L’émotion est clairement perceptible. Mercredi 15 mai, depuis l’aube et devant toutes les prisons de France, les personnels pénitentiaires se sont réunis. S’ils se serrent ainsi dans le froid du petit matin, c’est pour lancer la journée « prisons mortes ». Comprendre : une journée de blocage où personne n’entre ni ne sort, à part pour relever certains postes stratégiques (entrée, miradors) ou pour faire entrer le personnel médical afin d’administrer certains traitements (insuline ou méthadone, par exemple). Les conséquences sont nombreuses sur les visites familiales au parloir, ou encore sur les procès. Ainsi, à Aix-en-Provence (Bouches-du-Rhône), le procès de la vendetta de Bastia-Poretta a été suspendu jusqu’au mardi 21 mai, l’extraction des accusés comparaissant détenus n’ayant pas été possible.

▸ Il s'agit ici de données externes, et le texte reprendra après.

-- pv_equiv track=rewrite | github.com/STP-Team/stpsher | tgbot/services/files_processing/formatters/schedule.py | _format_consecutive_days
-- ===== SOURCE A (Python) =====
-- from typing import Dict, List, Optional, Tuple
--
-- def _format_consecutive_days(days: List[str], current_day: int = None) -> str:
--     """Format consecutive days"""
--     if not days:
--         return ""
--
--     try:
--         sorted_days = sorted([int(d) for d in days])
--     except ValueError:
--         return ", ".join(days)
--
--     ranges = []
--     start = sorted_days[0]
--     end = start
--
--     for day in sorted_days[1:]:
--         if day == end + 1:
--             end = day
--         else:
--             # Check if current day is in this range
--             if current_day and start <= current_day <= end:
--                 if start == end:
--                     ranges.append(f"<u><b>{start}</b></u>")
--                 else:
--                     ranges.append(
--                         f"{start}-{end}"
--                         if current_day not in (start, end)
--                         else f"<u><b>{start}</b></u>-{end}"
--                         if current_day == start
--                         else f"{start}-<u><b>{end}</b></u>"
--                     )
--             else:
--                 ranges.append(str(start) if start == end else f"{start}-{end}")
--             start = end = day
--
--     # Handle the last range
--     if current_day and start <= current_day <= end:
--         if start == end:
--             ranges.append(f"<u><b>{start}</b></u>")
--         else:
--             ranges.append(
--                 f"{start}-{end}"
--                 if current_day not in (start, end)
--                 else f"<u><b>{start}</b></u>-{end}"
--                 if current_day == start
--                 else f"{start}-<u><b>{end}</b></u>"
--             )
--     else:
--         ranges.append(str(start) if start == end else f"{start}-{end}")
--     return ", ".join(ranges)
-- ===== SOURCE B (Python) =====
-- def _format_consecutive_days(days, current_day=None):
--     """Format consecutive days"""
--     if not days:
--         return ""
--     try:
--         s = sorted(int(d) for d in days)
--     except ValueError:
--         return ", ".join(days)
--     # Boundary detection: a run boundary sits between adjacent sorted values
--     # a, b with b != a + 1.  Run starts = first value + every 'b' after a
--     # boundary; run ends = every 'a' before a boundary + last value.
--     pairs = list(zip(s, s[1:]))
--     starts = [s[0]] + [b for a, b in pairs if b != a + 1]
--     ends = [a for a, b in pairs if b != a + 1] + [s[-1]]
--     return ", ".join(_piece(st, en, current_day) for st, en in zip(starts, ends))
--
--
-- def _piece(start, end, cd):
--     if start == end:
--         if cd and cd == start:
--             return f"<u><b>{start}</b></u>"
--         return str(start)
--     if cd and cd == start:
--         return f"<u><b>{start}</b></u>-{end}"
--     if cd and cd == end:
--         return f"{start}-<u><b>{end}</b></u>"
--     return f"{start}-{end}"
-- ===== Notes on version B (the rewrite author's own statement) =====
-- stated objective: alternative
-- what changed: A scans the sorted days with a mutable (ranges, start, end) accumulator, formatting each run inline with a duplicated tail block; B has no grouping loop at all: it detects run boundaries by zipping the sorted list with its own tail, builds the run-start and run-end lists as two filtered comprehensions, zips them into runs and maps a single format helper over them.
import Mathlib
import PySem

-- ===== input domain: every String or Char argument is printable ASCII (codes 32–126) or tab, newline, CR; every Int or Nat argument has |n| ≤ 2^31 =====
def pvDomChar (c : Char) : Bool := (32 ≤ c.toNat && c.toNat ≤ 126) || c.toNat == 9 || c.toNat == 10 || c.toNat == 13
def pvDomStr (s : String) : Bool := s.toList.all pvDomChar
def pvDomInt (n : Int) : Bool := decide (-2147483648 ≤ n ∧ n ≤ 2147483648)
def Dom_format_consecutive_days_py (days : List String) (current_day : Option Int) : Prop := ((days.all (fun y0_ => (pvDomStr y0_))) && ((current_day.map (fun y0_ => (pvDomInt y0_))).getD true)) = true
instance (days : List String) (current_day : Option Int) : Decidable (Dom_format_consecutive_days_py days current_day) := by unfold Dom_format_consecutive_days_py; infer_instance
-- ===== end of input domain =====

-- B replaces A's stateful run-grouping scan by boundary detection: zip the sorted list with
-- its tail, filter the non-consecutive adjacent pairs, read run starts and run ends off the
-- two projections, zip them into runs and map one format helper; same return value, no speed claim.

-- ===== PORT A =====
-- sorted([int(d) for d in days]) raising ValueError ⇒ none (the comprehension stops at the first bad string)
def pvParseInts (days : List String) : Option (List Int) :=
  days.mapM PySem.Int.ofStr?

def format_consecutive_days_py (days : List String) (current_day : Option Int) : String :=
  if days = [] then ""
  else
    match pvParseInts days with
    | none => PySem.Str.join ", " days
    | some ints =>
      match PySem.List.sorted ints (fun x => x) false with
      | [] => ""   -- unreachable: days ≠ [] forces ints ≠ []
      | s0 :: tl =>
        -- for day in sorted_days[1:]: state = (ranges, start, end)
        let st := tl.foldl (fun (acc : List String × Int × Int) day =>
          if day = acc.2.2 + 1 then (acc.1, acc.2.1, day)
          else
            (acc.1 ++
              [if (match current_day with
                   | some c => decide (c ≠ 0) && decide (acc.2.1 ≤ c) && decide (c ≤ acc.2.2)
                   | none => false) then
                 if acc.2.1 = acc.2.2 then "<u><b>" ++ PySem.Int.toStr acc.2.1 ++ "</b></u>"
                 else if current_day ≠ some acc.2.1 ∧ current_day ≠ some acc.2.2 then
                   PySem.Int.toStr acc.2.1 ++ "-" ++ PySem.Int.toStr acc.2.2
                 else if current_day = some acc.2.1 then
                   "<u><b>" ++ PySem.Int.toStr acc.2.1 ++ "</b></u>-" ++ PySem.Int.toStr acc.2.2
                 else PySem.Int.toStr acc.2.1 ++ "-<u><b>" ++ PySem.Int.toStr acc.2.2 ++ "</b></u>"
               else
                 if acc.2.1 = acc.2.2 then PySem.Int.toStr acc.2.1
                 else PySem.Int.toStr acc.2.1 ++ "-" ++ PySem.Int.toStr acc.2.2],
             day, day)) ([], s0, s0)
        -- handle the last range (textually the same expression in the Python)
        PySem.Str.join ", " (st.1 ++
          [if (match current_day with
               | some c => decide (c ≠ 0) && decide (st.2.1 ≤ c) && decide (c ≤ st.2.2)
               | none => false) then
             if st.2.1 = st.2.2 then "<u><b>" ++ PySem.Int.toStr st.2.1 ++ "</b></u>"
             else if current_day ≠ some st.2.1 ∧ current_day ≠ some st.2.2 then
               PySem.Int.toStr st.2.1 ++ "-" ++ PySem.Int.toStr st.2.2
             else if current_day = some st.2.1 then
               "<u><b>" ++ PySem.Int.toStr st.2.1 ++ "</b></u>-" ++ PySem.Int.toStr st.2.2
             else PySem.Int.toStr st.2.1 ++ "-<u><b>" ++ PySem.Int.toStr st.2.2 ++ "</b></u>"
           else
             if st.2.1 = st.2.2 then PySem.Int.toStr st.2.1
             else PySem.Int.toStr st.2.1 ++ "-" ++ PySem.Int.toStr st.2.2])

-- ===== PORT B =====
-- _piece
def pvPiece (s e : Int) (cd : Option Int) : String :=
  if s = e then
    if (match cd with | some c => decide (c ≠ 0) && decide (c = s) | none => false) then
      "<u><b>" ++ PySem.Int.toStr s ++ "</b></u>"
    else PySem.Int.toStr s
  else if (match cd with | some c => decide (c ≠ 0) && decide (c = s) | none => false) then
    "<u><b>" ++ PySem.Int.toStr s ++ "</b></u>-" ++ PySem.Int.toStr e
  else if (match cd with | some c => decide (c ≠ 0) && decide (c = e) | none => false) then
    PySem.Int.toStr s ++ "-<u><b>" ++ PySem.Int.toStr e ++ "</b></u>"
  else PySem.Int.toStr s ++ "-" ++ PySem.Int.toStr e

-- the comprehension condition 'b != a + 1' on an adjacent pair
def pvCut (p : Int × Int) : Bool := decide (p.2 ≠ p.1 + 1)

def format_consecutive_days_py_alt (days : List String) (current_day : Option Int) : String :=
  if days = [] then ""
  else
    match pvParseInts days with
    | none => PySem.Str.join ", " days
    | some ints =>
      match PySem.List.sorted ints (fun x => x) false with
      | [] => ""   -- unreachable: days ≠ [] forces ints ≠ []
      | s0 :: tl =>
        let s := s0 :: tl
        -- pairs = zip(s, s[1:]);  s[1:] via PySem slice (exact)
        let pairs := s.zip (PySem.List.slice s (some 1) none)
        let cut := pairs.filter pvCut
        -- starts = [s[0]] + [b for a,b in pairs if b != a+1]  (s[0] = s0)
        let starts := s0 :: cut.map Prod.snd
        -- ends = [a for a,b in pairs if b != a+1] + [s[-1]]   (s[-1]: in range, s ≠ [])
        let ends := cut.map Prod.fst ++ [PySem.List.pyGetD s (-1) 0]
        PySem.Str.join ", " ((starts.zip ends).map (fun r => pvPiece r.1 r.2 current_day))

-- ===== PRECONDITION & SPEC =====
def Spec_format_consecutive_days_py (days : List String) (current_day : Option Int) (out : String) : Prop := out = format_consecutive_days_py_alt days current_day
instance (days : List String) (current_day : Option Int) (out : String) : Decidable (Spec_format_consecutive_days_py days current_day out) := by unfold Spec_format_consecutive_days_py; infer_instance

-- ===== CLAIM (what is proved, stated in full; the proofs are below) =====
def Claim_equal_format_consecutive_days_py : Prop := ∀ (days : List String) (current_day : Option Int), Dom_format_consecutive_days_py days current_day → Spec_format_consecutive_days_py days current_day (format_consecutive_days_py days current_day)

-- ===== LEMMAS AND PROOFS =====

-- the run decomposition both programs compute, as a direct recursion (proof device)
def pvRunsFrom (s e : Int) : List Int → List (Int × Int)
  | [] => [(s, e)]
  | d :: rest => if d = e + 1 then pvRunsFrom s d rest else (s, e) :: pvRunsFrom d d rest

-- end of the first run / remaining runs, independent of the recorded start
def pvRunEnd (e : Int) : List Int → Int
  | [] => e
  | d :: rest => if d = e + 1 then pvRunEnd d rest else e

def pvRunRest (e : Int) : List Int → List (Int × Int)
  | [] => []
  | d :: rest => if d = e + 1 then pvRunRest d rest else pvRunsFrom d d rest
-- pv_equiv track=rewrite | github.com/miliar/Code_Jam_Webscraper | solutions_python/Problem_190/138.py | cal_n
-- ===== SOURCE A (Python) =====
-- def match(o):
-- 	if o == "P":
-- 		return ["P", "R"]
-- 	elif o == "R":
-- 		return ["R", "S"]
-- 	elif o == "S":
-- 		return ["P", "S"]
--
-- def cal_n(N):
-- 	l = ["P"]
-- 	for i in range(N):
-- 		nl = []
-- 		for item in l:
-- 			nl += match(item)
-- 		l = nl
-- 	c_p = 0
-- 	c_r = 0
-- 	c_s = 0
-- 	for i in l:
-- 		if i == "P":
-- 			c_p += 1
-- 		if i == "R":
-- 			c_r += 1
-- 		if i == "S":
-- 			c_s += 1
-- 	return [c_r, c_p, c_s], l
-- ===== SOURCE B (Python) =====
-- def cal_n(N):
--     def match2(c):
--         return {"P": ("P", "R"), "R": ("R", "S"), "S": ("P", "S")}[c]
--
--     def expand(c, n):
--         if n <= 0:
--             return [c]
--         a, b = match2(c)
--         return expand(a, n - 1) + expand(b, n - 1)
--
--     l = expand("P", N)
--     return [l.count("R"), l.count("P"), l.count("S")], l
-- ===== Notes on version B (the rewrite author's own statement) =====
-- stated objective: alternative
-- what changed: Replaces the level-by-level doubling loop (rebuild the whole list N times) with a depth-first recursive expand(c,n) that emits the final leaf sequence directly, and replaces the three-counter tallying loop with list.count calls.
import Mathlib
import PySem

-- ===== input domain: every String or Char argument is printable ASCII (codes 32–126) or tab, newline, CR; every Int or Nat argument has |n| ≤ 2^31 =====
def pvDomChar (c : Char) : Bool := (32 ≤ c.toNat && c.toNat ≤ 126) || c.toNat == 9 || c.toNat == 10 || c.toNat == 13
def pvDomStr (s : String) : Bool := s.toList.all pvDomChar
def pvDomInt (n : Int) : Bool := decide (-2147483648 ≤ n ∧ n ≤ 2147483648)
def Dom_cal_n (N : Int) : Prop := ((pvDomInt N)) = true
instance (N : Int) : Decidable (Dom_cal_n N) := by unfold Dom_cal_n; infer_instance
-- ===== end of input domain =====

-- B replaces A's level-by-level doubling with a depth-first recursive expansion and counts via list.count (alternative decomposition, same result).

-- ===== PORT A =====
-- match(o): unreachable branch (o not in P/R/S) returns [] here; Python returns None, which
-- cal_n never triggers since every produced letter is P/R/S.
def matchA (o : String) : List String :=
  if o = "P" then ["P", "R"]
  else if o = "R" then ["R", "S"]
  else if o = "S" then ["P", "S"]
  else []

def cal_n (N : Int) : List Int × List String :=
  let l := (PySem.List.pyRange 0 N 1).foldl
    (fun l _ => l.foldl (fun nl item => nl ++ matchA item) []) ["P"]
  let c := l.foldl (fun (c : Int × Int × Int) i =>
      let cp := if i = "P" then c.1 + 1 else c.1
      let cr := if i = "R" then c.2.1 + 1 else c.2.1
      let cs := if i = "S" then c.2.2 + 1 else c.2.2
      (cp, cr, cs)) (0, 0, 0)
  ([c.2.1, c.1, c.2.2], l)

-- ===== PORT B =====
def matchB (c : String) : String × String :=
  if c = "P" then ("P", "R")
  else if c = "R" then ("R", "S")
  else ("P", "S")

-- expand(c, n): recursion on n via its Nat value (n <= 0 is the base case in Source B)
def expandB (c : String) : Nat → List String
  | 0 => [c]
  | n + 1 => expandB (matchB c).1 n ++ expandB (matchB c).2 n

def cal_n_alt (N : Int) : List Int × List String :=
  let l := expandB "P" N.toNat
  ([(l.count "R" : Int), (l.count "P" : Int), (l.count "S" : Int)], l)

-- ===== PRECONDITION & SPEC =====
def Spec_cal_n (N : Int) (out : List Int × List String) : Prop := out = cal_n_alt N
instance (N : Int) (out : List Int × List String) : Decidable (Spec_cal_n N out) := by unfold Spec_cal_n; infer_instance

-- ===== CLAIM (what is proved, stated in full; the proofs are below) =====
def Claim_equal_cal_n : Prop := ∀ (N : Int), Dom_cal_n N → Spec_cal_n N (cal_n N)

-- ===== LEMMAS AND PROOFS =====

def goodStr (c : String) : Prop := c = "P" ∨ c = "R" ∨ c = "S"

lemma matchA_good {c : String} (h : goodStr c) :
    matchA c = [(matchB c).1, (matchB c).2] := by
  rcases h with h | h | h <;> subst h <;> decide

lemma matchA_good_mem {c : String} (h : goodStr c) :
    ∀ d ∈ matchA c, goodStr d := by
  intro d hd
  rcases h with h | h | h <;> subst h <;>
    simp [matchA] at hd <;> rcases hd with h | h <;> subst h <;>
    simp [goodStr]

-- A's inner loop is flatMap
lemma stepA_eq_flatMap (l : List String) :
    l.foldl (fun nl item => nl ++ matchA item) [] = l.flatMap matchA := by
  have h : ∀ (acc : List String),
      l.foldl (fun nl item => nl ++ matchA item) acc = acc ++ l.flatMap matchA := by
    induction l with
    | nil => simp
    | cons x xs ih => intro acc; simp [List.foldl, ih, List.append_assoc]
  simpa using h []

-- A's outer loop only counts the range elements
lemma foldl_ignore {α β : Type} (f : α → α) (xs : List β) (a : α) :
    xs.foldl (fun a _ => f a) a = f^[xs.length] a := by
  induction xs generalizing a with
  | nil => simp
  | cons x xs ih => simp [List.foldl, ih, Function.iterate_succ_apply]

lemma expand_level (n : Nat) (l : List String) (h : ∀ c ∈ l, goodStr c) :
    (fun l => l.flatMap matchA)^[n] l = l.flatMap (fun c => expandB c n) := by
  induction n generalizing l with
  | zero => simp [expandB]
  | succ n ih =>
    rw [Function.iterate_succ_apply]
    rw [ih (l.flatMap matchA)
      (by intro d hd
          rcases List.mem_flatMap.mp hd with ⟨c, hc, hdc⟩
          exact matchA_good_mem (h c hc) d hdc)]
    rw [List.flatMap_assoc]
    apply List.flatMap_congr
    intro c hc
    rw [matchA_good (h c hc)]
    simp [expandB]

lemma count_loop (l : List String) (cp cr cs : Int) :
    l.foldl (fun (c : Int × Int × Int) i =>
      let cp := if i = "P" then c.1 + 1 else c.1
      let cr := if i = "R" then c.2.1 + 1 else c.2.1
      let cs := if i = "S" then c.2.2 + 1 else c.2.2
      (cp, cr, cs)) (cp, cr, cs)
    = (cp + (l.count "P" : Int), cr + (l.count "R" : Int), cs + (l.count "S" : Int)) := by
  induction l generalizing cp cr cs with
  | nil => simp
  | cons x xs ih =>
    simp only [List.foldl, ih, List.count_cons]
    by_cases hp : x = "P" <;> by_cases hr : x = "R" <;> by_cases hs : x = "S" <;>
      simp_all <;> ring_nf

-- ===== VERDICT (by name: the statement is the Claim_ definition above) =====
theorem cal_n_spec : Claim_equal_cal_n := by
  intro N _
  show cal_n N = cal_n_alt N
  have hstep : List.foldl (fun (nl : List String) item => nl ++ matchA item) []
      = fun l => l.flatMap matchA := funext stepA_eq_flatMap
  have hl : (PySem.List.pyRange 0 N 1).foldl
      (fun l _ => l.foldl (fun nl item => nl ++ matchA item) []) ["P"] = expandB "P" N.toNat := by
    rw [foldl_ignore, hstep, PySem.List.length_pyRange_one]
    rw [show (N - 0).toNat = N.toNat by simp]
    rw [expand_level N.toNat ["P"] (by intro c hc; simp at hc; subst hc; left; rfl)]
    simp
  simp only [cal_n, cal_n_alt, hl, count_loop]
  simp
-- pv_equiv track=rewrite | github.com/ricktech01/stoichiometry-calculator | sigFigs.py | getWholeZ
-- ===== SOURCE A (Python) =====
-- def getWhole(sVal):
--     temp = ''
--     for i in sVal:
--         if i == '.':
--             break
--         else:
--             temp+= i
--     return temp
--
-- def getWholeZ(sVal):
--     temp = getWhole(sVal)[::-1]
--     out = ''
--     reached = False
--     for i in temp:
--         if i != '0':
--             reached = True
--         if not reached:
--             out += i
--     return out
-- ===== SOURCE B (Python) =====
-- def getWholeZ(sVal):
--     dot = sVal.find('.')
--     whole = sVal if dot == -1 else sVal[:dot]
--     stripped = whole.rstrip('0')
--     return '0' * (len(whole) - len(stripped))
-- ===== Notes on version B (the rewrite author's own statement) =====
-- stated objective: faster
-- what changed: Replaces the character-by-character break loop, the string reversal, and the reached-flag accumulator loop with find/slice to take the integer part, a right-strip of trailing zeros, and length arithmetic building the result by repetition.
import Mathlib
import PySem

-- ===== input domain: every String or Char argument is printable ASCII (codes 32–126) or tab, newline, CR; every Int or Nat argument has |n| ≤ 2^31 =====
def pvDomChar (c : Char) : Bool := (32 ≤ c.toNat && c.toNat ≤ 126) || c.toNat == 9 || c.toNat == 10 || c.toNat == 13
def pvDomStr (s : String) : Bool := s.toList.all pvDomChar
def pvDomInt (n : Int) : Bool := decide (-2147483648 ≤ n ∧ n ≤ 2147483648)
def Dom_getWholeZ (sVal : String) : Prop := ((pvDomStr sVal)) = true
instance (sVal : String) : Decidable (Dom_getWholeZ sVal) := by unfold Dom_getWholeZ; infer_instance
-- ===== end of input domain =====

-- B replaces A's reverse-and-collect loop with a reached flag by find/slice + right-strip + length arithmetic (objective: faster, constant-factor measured).

-- ===== PORT A =====
-- the loop of getWhole: append each character until the first '.' (break)
def getWholeGo : List Char → List Char
  | [] => []
  | c :: cs => if c == '.' then [] else c :: getWholeGo cs

def getWhole (sVal : String) : String := String.ofList (getWholeGo sVal.toList)

-- the loop of getWholeZ over temp, with state (out, reached)
def zLoopA : List Char → List Char → Bool → List Char
  | [], out, _ => out
  | i :: rest, out, reached =>
    let reached' := if i != '0' then true else reached
    let out' := if !reached' then out ++ [i] else out
    zLoopA rest out' reached'

def getWholeZ (sVal : String) : String :=
  -- getWhole(sVal)[::-1] : [::-1] is exact reversal
  let temp := (getWhole sVal).toList.reverse
  String.ofList (zLoopA temp [] false)

-- ===== PORT B =====
def getWholeZ_alt (sVal : String) : String :=
  let dot : Int := PySem.Str.find sVal "."
  let whole : String := if dot == -1 then sVal else PySem.Str.slice sVal none (some dot)
  -- whole.rstrip('0') ported by hand: drop '0's from the end — exact for every string
  let stripped : String := String.ofList ((whole.toList.reverse.dropWhile (· == '0')).reverse)
  -- '0' * (len(whole) - len(stripped)); the difference is never negative
  String.ofList (List.replicate ((PySem.Str.len whole) - (PySem.Str.len stripped)).toNat '0')

-- ===== PRECONDITION & SPEC =====
def Spec_getWholeZ (sVal : String) (out : String) : Prop := out = getWholeZ_alt sVal
instance (sVal : String) (out : String) : Decidable (Spec_getWholeZ sVal out) := by unfold Spec_getWholeZ; infer_instance

-- ===== CLAIM (what is proved, stated in full; the proofs are below) =====
def Claim_equal_getWholeZ : Prop := ∀ (sVal : String), Dom_getWholeZ sVal → Spec_getWholeZ sVal (getWholeZ sVal)

-- ===== LEMMAS AND PROOFS =====

theorem getWholeGo_eq (l : List Char) : getWholeGo l = l.takeWhile (fun c => !(c == '.')) := by
  induction l with
  | nil => rfl
  | cons c cs ih =>
    by_cases h : c = '.' <;> simp [getWholeGo, h, ih]

theorem zLoopA_true (l : List Char) (out : List Char) : zLoopA l out true = out := by
  induction l generalizing out with
  | nil => rfl
  | cons c cs ih => simp [zLoopA, ih]

theorem zLoopA_false (l : List Char) (out : List Char) :
    zLoopA l out false = out ++ l.takeWhile (· == '0') := by
  induction l generalizing out with
  | nil => simp [zLoopA]
  | cons c cs ih =>
    by_cases h : c = '0'
    · simp [zLoopA, h, ih]
    · simp [zLoopA, h, zLoopA_true]

theorem singleton_prefix_iff {a : Char} {t : List Char} : [a] <+: t ↔ t.head? = some a := by
  cases t with
  | nil => simp
  | cons b bs =>
    constructor
    · rintro ⟨r, hr⟩; simp at hr; simp [hr.1]
    · intro h; simp at h; exact ⟨bs, by simp [h]⟩

theorem takeWhile_eq_take (l : List Char) (k : Nat) (hk : l[k]? = some '.')
    (hmin : ∀ i, i < k → l[i]? ≠ some '.') :
    l.takeWhile (fun c => !(c == '.')) = l.take k := by
  induction l generalizing k with
  | nil => simp at hk
  | cons c cs ih =>
    cases k with
    | zero => simp_all
    | succ k =>
      have hc : c ≠ '.' := by
        intro h; exact (hmin 0 (Nat.succ_pos _)) (by simp [h])
      rw [List.takeWhile_cons, if_pos (by simp [hc]), List.take_succ_cons]
      rw [ih k (by simpa using hk) (fun i hi => by
        have := hmin (i + 1) (by omega); simpa using this)]

-- B's whole part is A's getWhole
theorem whole_eq (sVal : String) :
    (if (PySem.Str.find sVal "." == -1) then sVal
     else PySem.Str.slice sVal none (some (PySem.Str.find sVal "."))).toList
      = sVal.toList.takeWhile (fun c => !(c == '.')) := by
  have hfind : PySem.Str.find sVal "." = PySem.Chars.find sVal.toList ['.'] := by
    simp [PySem.Str.find]
  by_cases h : PySem.Chars.find sVal.toList ['.'] = -1
  · rw [if_pos (by simp [h])]
    have hnin : ¬ ['.'] <:+: sVal.toList := (PySem.Chars.find_eq_neg_one_iff _ _).1 h
    have hmem : ∀ c ∈ sVal.toList, c ≠ '.' := by
      intro c hc hcdot
      subst hcdot
      obtain ⟨s, t, hst⟩ := List.mem_iff_append.1 hc
      exact hnin ⟨s, t, by simp [hst]⟩
    symm
    rw [List.takeWhile_eq_self_iff]
    intro x hx; simpa using hmem x hx
  · rw [if_neg (by simp [h]), hfind]
    set f := PySem.Chars.find sVal.toList ['.'] with hf
    have hnonneg : 0 ≤ f := by
      have := PySem.Chars.neg_one_le_find sVal.toList ['.']
      omega
    have hspec := PySem.Chars.findFrom_natCast_spec sVal.toList ['.'] 0 (Nat.zero_le _)
      (by rw [Nat.cast_zero, PySem.Chars.findFrom_zero]; exact h)
    rw [Nat.cast_zero, PySem.Chars.findFrom_zero, ← hf] at hspec
    obtain ⟨-, hpre, hmin⟩ := hspec
    rw [PySem.Str.toList_slice, PySem.Chars.slice_eq_listSlice, PySem.List.slice_to _ hnonneg]
    symm
    apply takeWhile_eq_take
    · have := singleton_prefix_iff.1 hpre
      rwa [List.head?_drop] at this
    · intro i hi hsome
      exact hmin i (Nat.zero_le _) hi (singleton_prefix_iff.2 (by rwa [List.head?_drop]))

-- the rstrip/length arithmetic of B computes A's collected trailing zeros
theorem trailing_count (w : List Char) :
    w.reverse.takeWhile (· == '0') =
      List.replicate (((w.length : Int) - (((w.reverse.dropWhile (· == '0')).reverse.length : Int))).toNat) '0' := by
  have hsplit := List.takeWhile_append_dropWhile (p := (· == '0')) (l := w.reverse)
  have hlen : w.length = (w.reverse.takeWhile (· == '0')).length + (w.reverse.dropWhile (· == '0')).length := by
    have h2 := congrArg List.length hsplit
    rw [List.length_append, List.length_reverse] at h2
    omega
  have hcount : (((w.length : Int) - (((w.reverse.dropWhile (· == '0')).reverse.length : Int))).toNat)
      = (w.reverse.takeWhile (· == '0')).length := by
    simp only [List.length_reverse]
    omega
  rw [hcount, List.eq_replicate_iff]
  exact ⟨rfl, fun b hb => by simpa using List.mem_takeWhile_imp hb⟩

theorem getWholeZ_spec_aux (sVal : String) : getWholeZ sVal = getWholeZ_alt sVal := by
  show String.ofList (zLoopA (getWhole sVal).toList.reverse [] false) = _
  unfold getWholeZ_alt
  simp only [getWhole, String.toList_ofList, getWholeGo_eq]
  rw [zLoopA_false]
  rw [List.nil_append]
  have hw := whole_eq sVal
  simp only [PySem.Str.len]
  rw [String.toList_ofList, hw]
  set w := sVal.toList.takeWhile (fun c => !(c == '.')) with hwdef
  rw [trailing_count w]

-- ===== VERDICT (by name: the statement is the Claim_ definition above) =====
theorem getWholeZ_spec : Claim_equal_getWholeZ := by
  intro sVal _
  exact getWholeZ_spec_aux sVal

Mais ces rassemblements étaient aussi autant d’hommages à leurs deux collègues morts et aux trois autres blessés, le mardi 14 mai. Un convoi transportant un détenu, Mohamed Amra, a été attaqué à un péage sur l’autoroute A154, aux environs de Rouen. Le commando de quatre personnes, cagoulées et vêtues de noir, a pris d’assaut le fourgon à l’arme automatique. Ce genre d’affaires est extrêmement rare et il faut remonter à 1992 pour retrouver la trace de la mort en service d’un agent de l’administration pénitentiaire, lorsqu’un détenu avait poignardé, puis battu à mort, un surveillant principal de l’établissement de Rouen à l’occasion d’une inspection de routine.
Les représentants nationaux des personnels pénitentiaires ont rencontré, jeudi, pendant plusieurs heures le ministre de la justice, Eric Dupond-Moretti. L’intersyndicale demande des mesures d’urgence pour renforcer la sécurité : la réduction drastique des extractions en favorisant la visioconférence des magistrats ou leur déplacement dans les établissements ; une refonte et une harmonisation des niveaux d’escorte ; du matériel adapté, le déploiement accéléré de brouilleurs de téléphones et de drones. Les revendications d’urgence sur l’équipement ont été entendues et doivent aboutir rapidement. D’autres, comme la visioconférence et le déplacement des magistrats, nécessitent un peu plus de temps. Rendez-vous est d’ores et déjà pris dans quinze jours pour mettre en place un protocole d’accord. La chancellerie se félicite d’une discussion « constructive, qui a duré deux heures trente ». Cependant, pour les syndicats, pas question de relâcher la pression : le mouvement a été reconduit pour jeudi, « dans l’attente d’un rapport écrit ».